Significantly upregulated and downregulated miRNAs were also identified, such as miR-371a-5p (logFC = 7.62, p < < 0.001) and miR-122-5p (logFC = −  3.87, p < < 0.001). Previous studies have revealed that miR-371a-5p can affects the MAPK signaling pathway, which is closely related to cell apoptosis and lipid metabolism [54, 55]. In contrast, the overexpression of miR-371a-5p can promote the proliferation and metastasis of cancer cells [56]. Research by Yue, L. and J. Guo et al. showed that miR-371a-5p promoted the development of pancreatic cancer [57]. However, the role of miR-371a-5p in LUAD needs to be further investigated. The low expression of miR-122-5p is more common in the MU in our research. As a tumor suppressor gene [58], it plays a crucial role in inhibiting the metastasis and epithelial-mesenchymal transition of NSCLC [59]. DLX6-AS1 regulated the most differentially expressed genes. The high expression of DLX6-AS1 is related to the disease stage, positive lymph node metastasis, and poor tumor differentiation in advanced NSCLC [60]. The low expression of DLX6-AS1 can significantly inhibit the proliferation, migration, and invasion of NSCLC cells and induce apoptosis [61,62,63]. But in our study, DLX6-AS1 is highly expressed in the MU.

We have also focused on the relationship between TP53 mutation and immunity. In terms of immune genes, we found that VGF and PGC are the most apparent up-regulated and down-regulated immune genes. A study indicated that VGF significantly promotes the resistance of human lung cancer cells to EGFR kinase inhibitors and is also related to the poor survival of patients with LUAD [64]. Matsumoto, T., et al. believed that VGF is only expressed in neuroendocrine carcinoma-derived cells and can be used as a new serological diagnostic marker for pulmonary neuroendocrine tumors [65]. PGC-1α is a crucial transcription regulator of genes that control energy metabolism and mitochondrial biogenesis through its partner transcription factors: nuclear respiratory factors and PPARs [66]. Overexpression of PGC-1α enhanced the efficacy of PD-1 blockers in lung cancer [67]. Both costimulating and co-inhibitory molecules have higher expression in the MU, including PD1 and PDL1. PD1 is located on lymphocytes, and PDL1 is located on antigen presenting cells. Their interaction leads to tolerance of the immune system to tumor cells. Sun, H., et al. believed that mutant TP53 may enhance PD-L1 expression by activating the newly acquired function of BCL2L1 /JAK3/STAT1 signaling [68]. However, in several reports of anti-PD-1/PD-L1 therapy for NSCLC, the expression of PD-L1 in tumors has been considered to be a standard and predictive biomarker for poor prognosis [14, 69]. Previous studies had shown that the survival outcome of patients with various types of cancer treated by immunotherapy was significantly related to the immune cells infiltrated in the tumor [70]. In our study, we found that macrophages M1 and T cells CD4 memory activated were comparatively upregulated in the MU, while mast cells resting and dendritic cells resting were downregulated. A report indicated that mast cells could promote growth and metastasis by producing IL-1β during LUAD progression [71].

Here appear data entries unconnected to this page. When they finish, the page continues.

-- pv_equiv track=rewrite | github.com/kwinata/cp | cf-codeforces/1249-c.py | biggest_smaller_power
-- ===== SOURCE A (Python) =====
-- def extract_factors(number, base):
--     current_power = 1
--     powers = []
--     while current_power <= number:
--         powers.append(current_power)
--         current_power *= base
--
--     factors = []
--     for power in reversed(powers):
--         factor = 0
--         while number >= power:
--             number -= power
--             factor += 1
--         factors.append(factor)
--     return reversed(factors)
--
-- def sum_factors(factors, base):
--     multiplier = 1
--     total = 0
--     for factor in factors:
--         total += factor * multiplier
--         multiplier *= base
--     return total
--
-- def biggest_smaller_power(number, base):
--     factors = [i for i in extract_factors(number, base)]
--     good_limit = 1
--     good_factors = []
--
--     carry = 0
--     for factor in factors:
--         factor += carry
--         carry = 0
--         if factor > good_limit:
--             carry = 1
--             good_factors = [0] * (len(good_factors)+1)
--         else:
--             good_factors.append(factor)
--     if carry:
--         good_factors.append(carry)
--     return sum_factors(good_factors, base)
-- ===== SOURCE B (Python) =====
-- def biggest_smaller_power(number, base):
--     # Recursive closed-form: smallest value >= number whose base-`base` digits are all 0 or 1.
--     if number <= 0:
--         return 0
--     q, r = divmod(number, base)
--     if r >= 2:
--         return biggest_smaller_power(q + 1, base) * base
--     g = biggest_smaller_power(q, base)
--     if g == q:
--         return g * base + r
--     return g * base
-- ===== Notes on version B (the rewrite author's own statement) =====
-- stated objective: simpler
-- what changed: A materialises the power list, extracts digits by repeated subtraction and runs an explicit LSB-to-MSB carry pass over a digit list; B is a short recursion directly on the integer (peel the last digit with divmod, round up recursively when a digit is >= 2), with no lists at all.
import Mathlib
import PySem

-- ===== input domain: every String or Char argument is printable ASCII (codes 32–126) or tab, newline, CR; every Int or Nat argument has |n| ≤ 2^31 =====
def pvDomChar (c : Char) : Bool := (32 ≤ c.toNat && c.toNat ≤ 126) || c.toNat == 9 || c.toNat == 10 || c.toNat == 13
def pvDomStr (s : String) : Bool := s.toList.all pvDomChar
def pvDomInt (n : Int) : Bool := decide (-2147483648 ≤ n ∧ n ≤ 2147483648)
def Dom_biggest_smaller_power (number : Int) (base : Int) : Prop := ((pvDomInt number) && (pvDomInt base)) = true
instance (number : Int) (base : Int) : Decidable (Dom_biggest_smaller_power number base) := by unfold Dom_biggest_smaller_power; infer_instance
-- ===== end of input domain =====

-- B replaces A's power-list / repeated-subtraction digit extraction and explicit carry pass
-- by a short recursion directly on the integer (objective: simpler; also measurably faster for large bases).

-- ===== PORT A =====
-- while current_power <= number: powers.append(current_power); current_power *= base
-- (fuel makes the loop total in Lean; inside Pre_ the fuel is never exhausted — pvPowersA_spec below)
def pvPowersA (fuel : Nat) (cp number base : Int) : List Int :=
  match fuel with
  | 0 => []
  | f+1 => if cp ≤ number then cp :: pvPowersA f (cp * base) number base else []

-- while number >= power: number -= power; factor += 1   — returns (number, factor)
def pvSubLoopA (fuel : Nat) (number power : Int) : Int × Int :=
  match fuel with
  | 0 => (number, 0)
  | f+1 => if power ≤ number then
             let p := pvSubLoopA f (number - power) power
             (p.1, p.2 + 1)
           else (number, 0)

-- body of the 'for power in reversed(powers)' loop; state = (number, factors)
def pvExtractStep (st : Int × List Int) (power : Int) : Int × List Int :=
  let p := pvSubLoopA (st.1.toNat + 1) st.1 power
  (p.1, st.2 ++ [p.2])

Our study also has some limitations. First, the information from the TCGA database lacks some essential clinicopathological information, such as the patient’s treatment; secondly, to verify our results, another independent cohort study and more in vitro or in vivo studies should be conducted.

Conclusions

To sum up, our study described the impact of TP53 gene mutations on the genome and microenvironment in patients with LUAD. Compared with the WT, patients in the MU with LUAD had different microenvironmental RNAs and miRNAs, including immune cell infiltration and immunomodulators. We hope that this study can deepen our understanding of the pathogenesis of TP53 mutant LUAD and provide a reference for further research.